The Siddha Yoga Ashram in Oakland (or Oakland Ashram) is a Siddha Yoga retreat site in the Golden Gate neighborhood of Oakland, California, on the east side of San Francisco Bay. It was the second ashram established by the Indian meditation master Swami Muktananda, the first being Sri Gurudev Ashram, now Gurudev Siddha Peeth, in Ganeshpuri, India.

==History==

When Swami Muktananda was on his second world tour in 1975, it became clear that he needed a permanent center in the United States where people could spend time with him and do the Siddha Yoga practices of chanting, meditation, and seva, or selfless service. His devotees acquired Hotel Stanford in a depressed part of Oakland and transformed it into an ashram.

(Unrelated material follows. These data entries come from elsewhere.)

-- pv_equiv track=rewrite | github.com/stuphos/os | stuphos/stuphlib/dblib.py | ASCIIFlagDecode
-- ===== SOURCE A (Python) =====
-- def ASCIIFlagDecode(flagstr):
--     """Return packed integer bitvector representation of flag string as used in Circle MUD.
--
--     bitvector_t asciiflag_conv(char *flag)
--     {
--           bitvector_t flags = 0;
--           int is_num = TRUE;
--           char *p;
--
--           for (p = flag; *p; p++) {
--             if (islower(*p))
--               flags |= 1 << (*p - 'a');
--             else if (isupper(*p))
--               flags |= 1 << (26 + (*p - 'A'));
--
--             if (!isdigit(*p))
--               is_num = FALSE;
--           }
--
--           if (is_num)
--             flags = atol(flag);
--
--           return (flags);
--     }
--     """
--
--     # Start bitvector value buffer at 0
--     # For each character, set the nth bit, where n is:
--     #    For lowercase characters, n is the offset into the alphabet (zero-based)
--     #    For the uppercase, n is is the offset into the alphabet (zero-based), plus 26
--     # (This makes valid bit-chars: a-zA-F)
--     # Ignore all other characters
--     # If all characters are digits, convert to long and that's the result
--     # Otherwise, char-to-bit conversion is done, the value buffer is the result
--
--     lowndx='abcdefghijklmnopqrstuvwxyz'.find # Find is faster: skips 1 instruction
--     highndx='ABCDEF'.find
--
--     bits=0
--     numval=None # Need three values here
--
--     for c in flagstr:
--         if c.islower():
--             bits|=1<<lowndx(c) # Guaranteed
--         elif c.isupper():
--             i=highndx(c)
--             if i>-1:
--                 bits|=1<<(i+26) # Use long to suppress signage warning
--
--         if not c.isdigit():
--             numval=False
--         elif numval is None:
--             numval=True # Only occurs when there is at least a single digit
--
--     if bool(numval): # False if None (no characters)
--         return int(flagstr)
--
--     return bits
-- ===== SOURCE B (Python) =====
-- def ASCIIFlagDecode(flagstr):
--     # Different algorithm: all-digits early return, then iterate over the 32-letter
--     # bit alphabet (not over the input), summing 2**i for each letter present.
--     if flagstr.isdigit():
--         return int(flagstr)
--     present = set(flagstr)
--     total = 0
--     for i, ch in enumerate('abcdefghijklmnopqrstuvwxyzABCDEF'):
--         if ch in present:
--             total += 1 << i
--     return total
-- ===== Notes on version B (the rewrite author's own statement) =====
-- stated objective: faster
-- what changed: B decides the all-digits case up front with str.isdigit/int, then instead of scanning the input and OR-ing bits per character it builds a set of the input's characters once and iterates over the fixed 32-letter bit alphabet (the lowercase letters followed by the first six uppercase letters), summing 2**i for each alphabet letter present in the set.
import Mathlib
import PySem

The Oakland Ashram is where Swami Muktananda (also known as "Baba") first began teaching his devotees about the ancient philosophical teachings of Kashmir Shaivism. It is also where he developed Siddha Yoga Dham Associates and the other organizational aspects of Siddha Yoga.

The Siddha Yoga Ashram in Oakland is modelled after an ancient gurukula, or center of spiritual learning. The ashram offers a variety of events and retreats in which longtime practitioners as well as newcomers can explore the spiritual teachings and practices of Siddha Yoga.